━━━ Task data ━━━
-- pv_equiv track=rewrite | github.com/nir-st/Search_Engine | Parsing/posting_handler.py | generate_file_term_dict
-- ===== SOURCE A (Python) =====
-- def generate_file_term_dict(terms_list, inverted_idx):
--     """
--     This function creates a 'file_name' to 'term_list' dictionary for a given term list
--     :param terms_list: A list of terms.
--     :param inverted_idx: The main inverted index dictionary.
--     :return: A dictinoary of key: file_name, value: a list of the terms stored on that file_name.
--     """
--     file_term_dict = {}
--     for term in terms_list:
--         if term in inverted_idx:
--             if inverted_idx[term][2] in file_term_dict:
--                 file_term_dict[inverted_idx[term][2]].append(term)
--             else:
--                 file_term_dict[inverted_idx[term][2]] = [term]
--     return file_term_dict
-- ===== SOURCE B (Python) =====
-- def generate_file_term_dict(terms_list, inverted_idx):
--     """Group-by decomposition: first collect (file_name, term) pairs for the
--     in-index terms, then build the result per distinct file name."""
--     pairs = [(inverted_idx[t][2], t) for t in terms_list if t in inverted_idx]
--     files = list(dict.fromkeys(f for f, _ in pairs))
--     return {f: [t for g, t in pairs if g == f] for f in files}
-- ===== Notes on version B (the rewrite author's own statement) =====
-- stated objective: alternative
-- what changed: Replaces A's single mutating loop (dict lookup + in-place append/insert per term) by a three-stage group-by: build the (file, term) pair list, dedup the file names in first-occurrence order, then collect each file's terms by a scan over the pairs.
import Mathlib
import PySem

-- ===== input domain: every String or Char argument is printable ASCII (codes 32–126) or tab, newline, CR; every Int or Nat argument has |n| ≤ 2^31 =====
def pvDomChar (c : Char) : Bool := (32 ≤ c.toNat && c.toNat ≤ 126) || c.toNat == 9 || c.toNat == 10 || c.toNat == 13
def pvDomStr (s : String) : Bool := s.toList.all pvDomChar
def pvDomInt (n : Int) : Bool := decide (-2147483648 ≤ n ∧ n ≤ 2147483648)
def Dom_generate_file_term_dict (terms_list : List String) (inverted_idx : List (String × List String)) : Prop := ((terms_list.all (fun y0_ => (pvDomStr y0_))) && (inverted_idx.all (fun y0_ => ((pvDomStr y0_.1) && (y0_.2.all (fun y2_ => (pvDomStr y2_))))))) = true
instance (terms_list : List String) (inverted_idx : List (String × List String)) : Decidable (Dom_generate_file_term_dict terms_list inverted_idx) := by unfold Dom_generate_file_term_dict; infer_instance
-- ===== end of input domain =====

-- B replaces A's single mutating dict loop by a group-by decomposition (pair list, ordered dedup of
-- file names, per-file collection scan): objective 'alternative' (same result, different structure, not faster).

-- ===== PORT A =====
-- A: one loop over terms_list mutating a dict (append if the file key exists, insert a fresh singleton otherwise).
def generate_file_term_dict (terms_list : List String) (inverted_idx : List (String × List String)) : List (String × List String) :=
  (terms_list.foldl (fun d term =>
    if (PySem.Dict.mk inverted_idx).contains term then
      match PySem.Dict.get? (PySem.Dict.mk inverted_idx) term with
      | none => d            -- unreachable: contains = isSome get?
      | some v =>
        match PySem.List.pyGet? v 2 with
        | none => d          -- IndexError in Python; excluded by Pre_
        | some f =>
          if d.contains f then PySem.Dict.modify d f [] (fun ts => ts ++ [term])
          else PySem.Dict.insert d f [term]
    else d) PySem.Dict.empty).items

-- ===== PORT B =====
-- B-side helper: the list of (file_name, term) pairs for the terms present in the index.
def pvPairs (terms_list : List String) (inverted_idx : List (String × List String)) : List (String × String) :=
  terms_list.filterMap (fun t =>
    (PySem.Dict.get? (PySem.Dict.mk inverted_idx) t).bind (fun v =>
      (PySem.List.pyGet? v 2).map (fun f => (f, t))))

def generate_file_term_dict_alt (terms_list : List String) (inverted_idx : List (String × List String)) : List (String × List String) :=
  let pairs := pvPairs terms_list inverted_idx
  (PySem.List.dedup (pairs.map Prod.fst)).map
    (fun f => (f, (pairs.filter (fun p => p.1 == f)).map Prod.snd))

-- ===== PRECONDITION & SPEC =====
-- Pre_ excludes exactly the inputs where Python A raises IndexError: a term present in the index
-- whose stored list has fewer than 3 entries (inverted_idx[term][2] is out of range).
def Pre_generate_file_term_dict (terms_list : List String) (inverted_idx : List (String × List String)) : Prop :=
  (terms_list.all (fun t =>
    match PySem.Dict.get? (PySem.Dict.mk inverted_idx) t with
    | none => true
    | some v => decide (2 < v.length))) = true
instance (terms_list : List String) (inverted_idx : List (String × List String)) : Decidable (Pre_generate_file_term_dict terms_list inverted_idx) := by unfold Pre_generate_file_term_dict; infer_instance
def pvWitness_generate_file_term_dict : List String × (List (String × List String)) :=
  (["a", "b", "a", "c"], [("a", ["1", "2", "f1"]), ("b", ["1", "2", "f2", "x"]), ("c", ["0", "0", "f1"])])
def Spec_generate_file_term_dict (terms_list : List String) (inverted_idx : List (String × List String)) (out : List (String × List String)) : Prop := out = generate_file_term_dict_alt terms_list inverted_idx
instance (terms_list : List String) (inverted_idx : List (String × List String)) (out : List (String × List String)) : Decidable (Spec_generate_file_term_dict terms_list inverted_idx out) := by unfold Spec_generate_file_term_dict; infer_instance

-- ===== CLAIM (what is proved, stated in full; the proofs are below) =====
def Claim_equal_generate_file_term_dict : Prop := ∀ (terms_list : List String) (inverted_idx : List (String × List String)), Dom_generate_file_term_dict terms_list inverted_idx → Pre_generate_file_term_dict terms_list inverted_idx → Spec_generate_file_term_dict terms_list inverted_idx (generate_file_term_dict terms_list inverted_idx)

-- ===== LEMMAS AND PROOFS =====

-- When the key is absent, A's insert of the fresh singleton is the same step as a modify-append.
theorem pv_insert_eq_modify (d : PySem.Dict String (List String)) (k t : String)
    (h : d.contains k = false) :
    PySem.Dict.insert d k [t] = PySem.Dict.modify d k [] (fun ts => ts ++ [t]) := by
  simp [PySem.Dict.modify, PySem.Dict.getD_of_not_contains _ _ h]

-- A's loop over terms_list is the modify-append loop over the (file, term) pair list.
theorem pv_foldA_eq_foldPairs (terms_list : List String) (inverted_idx : List (String × List String))
    (hpre : Pre_generate_file_term_dict terms_list inverted_idx)
    (d : PySem.Dict String (List String)) :
    terms_list.foldl (fun d term =>
      if (PySem.Dict.mk inverted_idx).contains term then
        match PySem.Dict.get? (PySem.Dict.mk inverted_idx) term with
        | none => d
        | some v =>
          match PySem.List.pyGet? v 2 with
          | none => d
          | some f =>
            if d.contains f then PySem.Dict.modify d f [] (fun ts => ts ++ [term])
            else PySem.Dict.insert d f [term]
      else d) d
    = (pvPairs terms_list inverted_idx).foldl
        (fun d p => PySem.Dict.modify d p.1 [] (fun ts => ts ++ [p.2])) d := by
  induction terms_list generalizing d with
  | nil => rfl
  | cons t ts ih =>
    unfold Pre_generate_file_term_dict at hpre
    simp only [List.all_cons, Bool.and_eq_true] at hpre
    obtain ⟨ht, hts⟩ := hpre
    have hts' : Pre_generate_file_term_dict ts inverted_idx := hts
    simp only [List.foldl_cons, pvPairs, List.filterMap_cons]
    rw [PySem.Dict.contains_eq_isSome_get?]
    cases hg : PySem.Dict.get? (PySem.Dict.mk inverted_idx) t with
    | none => simpa [hg] using ih hts' d
    | some v =>
      rw [hg] at ht
      have hv : 2 < v.length := by simpa using ht
      cases hp : PySem.List.pyGet? v 2 with
      | none =>
        exfalso
        rw [PySem.List.pyGet?_eq_none_iff] at hp
        exact hp (by simp [PySem.Raise.InRange]; omega)
      | some f =>
        simp only [hp, Option.isSome_some, Option.bind_some, Option.map_some,
          List.foldl_cons]
        by_cases hc : PySem.Dict.contains d f
        · rw [if_pos hc]; exact ih hts' _
        · rw [if_neg hc, pv_insert_eq_modify d f t (by simpa using hc)]
          exact ih hts' _

-- The modify-append loop over any pair list produces exactly B's group-by items.
theorem pv_foldPairs_items (ps : List (String × String)) :
    ((ps.foldl (fun d p => PySem.Dict.modify d p.1 [] (fun ts => ts ++ [p.2]))
        PySem.Dict.empty).items)
    = (PySem.List.dedup (ps.map Prod.fst)).map
        (fun f => (f, (ps.filter (fun p => p.1 == f)).map Prod.snd)) := by
  have hnd : ((ps.foldl (fun d p => PySem.Dict.modify d p.1 [] (fun ts => ts ++ [p.2]))
      PySem.Dict.empty).keys).Nodup := by
    exact PySem.Dict.nodup_keys_foldl_modify_key ps Prod.fst [] (fun d p ts => ts ++ [p.2])
      PySem.Dict.empty (by simp)
  rw [PySem.Dict.items_eq_map_keys _ hnd []]
  have hkeys : (ps.foldl (fun d p => PySem.Dict.modify d p.1 [] (fun ts => ts ++ [p.2]))
      PySem.Dict.empty).keys = PySem.List.dedup (ps.map Prod.fst) := by
    rw [PySem.Dict.keys_foldl_modify_key]
    simp [PySem.Set.update_nil_left]
  rw [hkeys]
  apply List.map_congr_left
  intro f _
  congr 1
  rw [PySem.Dict.getD_foldl_modify_append]
  simp

-- ===== VERDICT (by name: the statement is the Claim_ definition above) =====
theorem generate_file_term_dict_spec : Claim_equal_generate_file_term_dict := by
  intro terms_list inverted_idx _ hpre
  unfold Spec_generate_file_term_dict generate_file_term_dict generate_file_term_dict_alt
  rw [pv_foldA_eq_foldPairs terms_list inverted_idx hpre, pv_foldPairs_items]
━━━
__Exercise details__:
Using the entries above, repeat only the lines from the one containing "-- ===== SOURCE B" through the one containing "def pvDomChar (c", end lines included.

__Finished exercise__:
-- ===== SOURCE B (Python) =====
-- def generate_file_term_dict(terms_list, inverted_idx):
--     """Group-by decomposition: first collect (file_name, term) pairs for the
--     in-index terms, then build the result per distinct file name."""
--     pairs = [(inverted_idx[t][2], t) for t in terms_list if t in inverted_idx]
--     files = list(dict.fromkeys(f for f, _ in pairs))
--     return {f: [t for g, t in pairs if g == f] for f in files}
-- ===== Notes on version B (the rewrite author's own statement) =====
-- stated objective: alternative
-- what changed: Replaces A's single mutating loop (dict lookup + in-place append/insert per term) by a three-stage group-by: build the (file, term) pair list, dedup the file names in first-occurrence order, then collect each file's terms by a scan over the pairs.
import Mathlib
import PySem

-- ===== input domain: every String or Char argument is printable ASCII (codes 32–126) or tab, newline, CR; every Int or Nat argument has |n| ≤ 2^31 =====
def pvDomChar (c : Char) : Bool := (32 ≤ c.toNat && c.toNat ≤ 126) || c.toNat == 9 || c.toNat == 10 || c.toNat == 13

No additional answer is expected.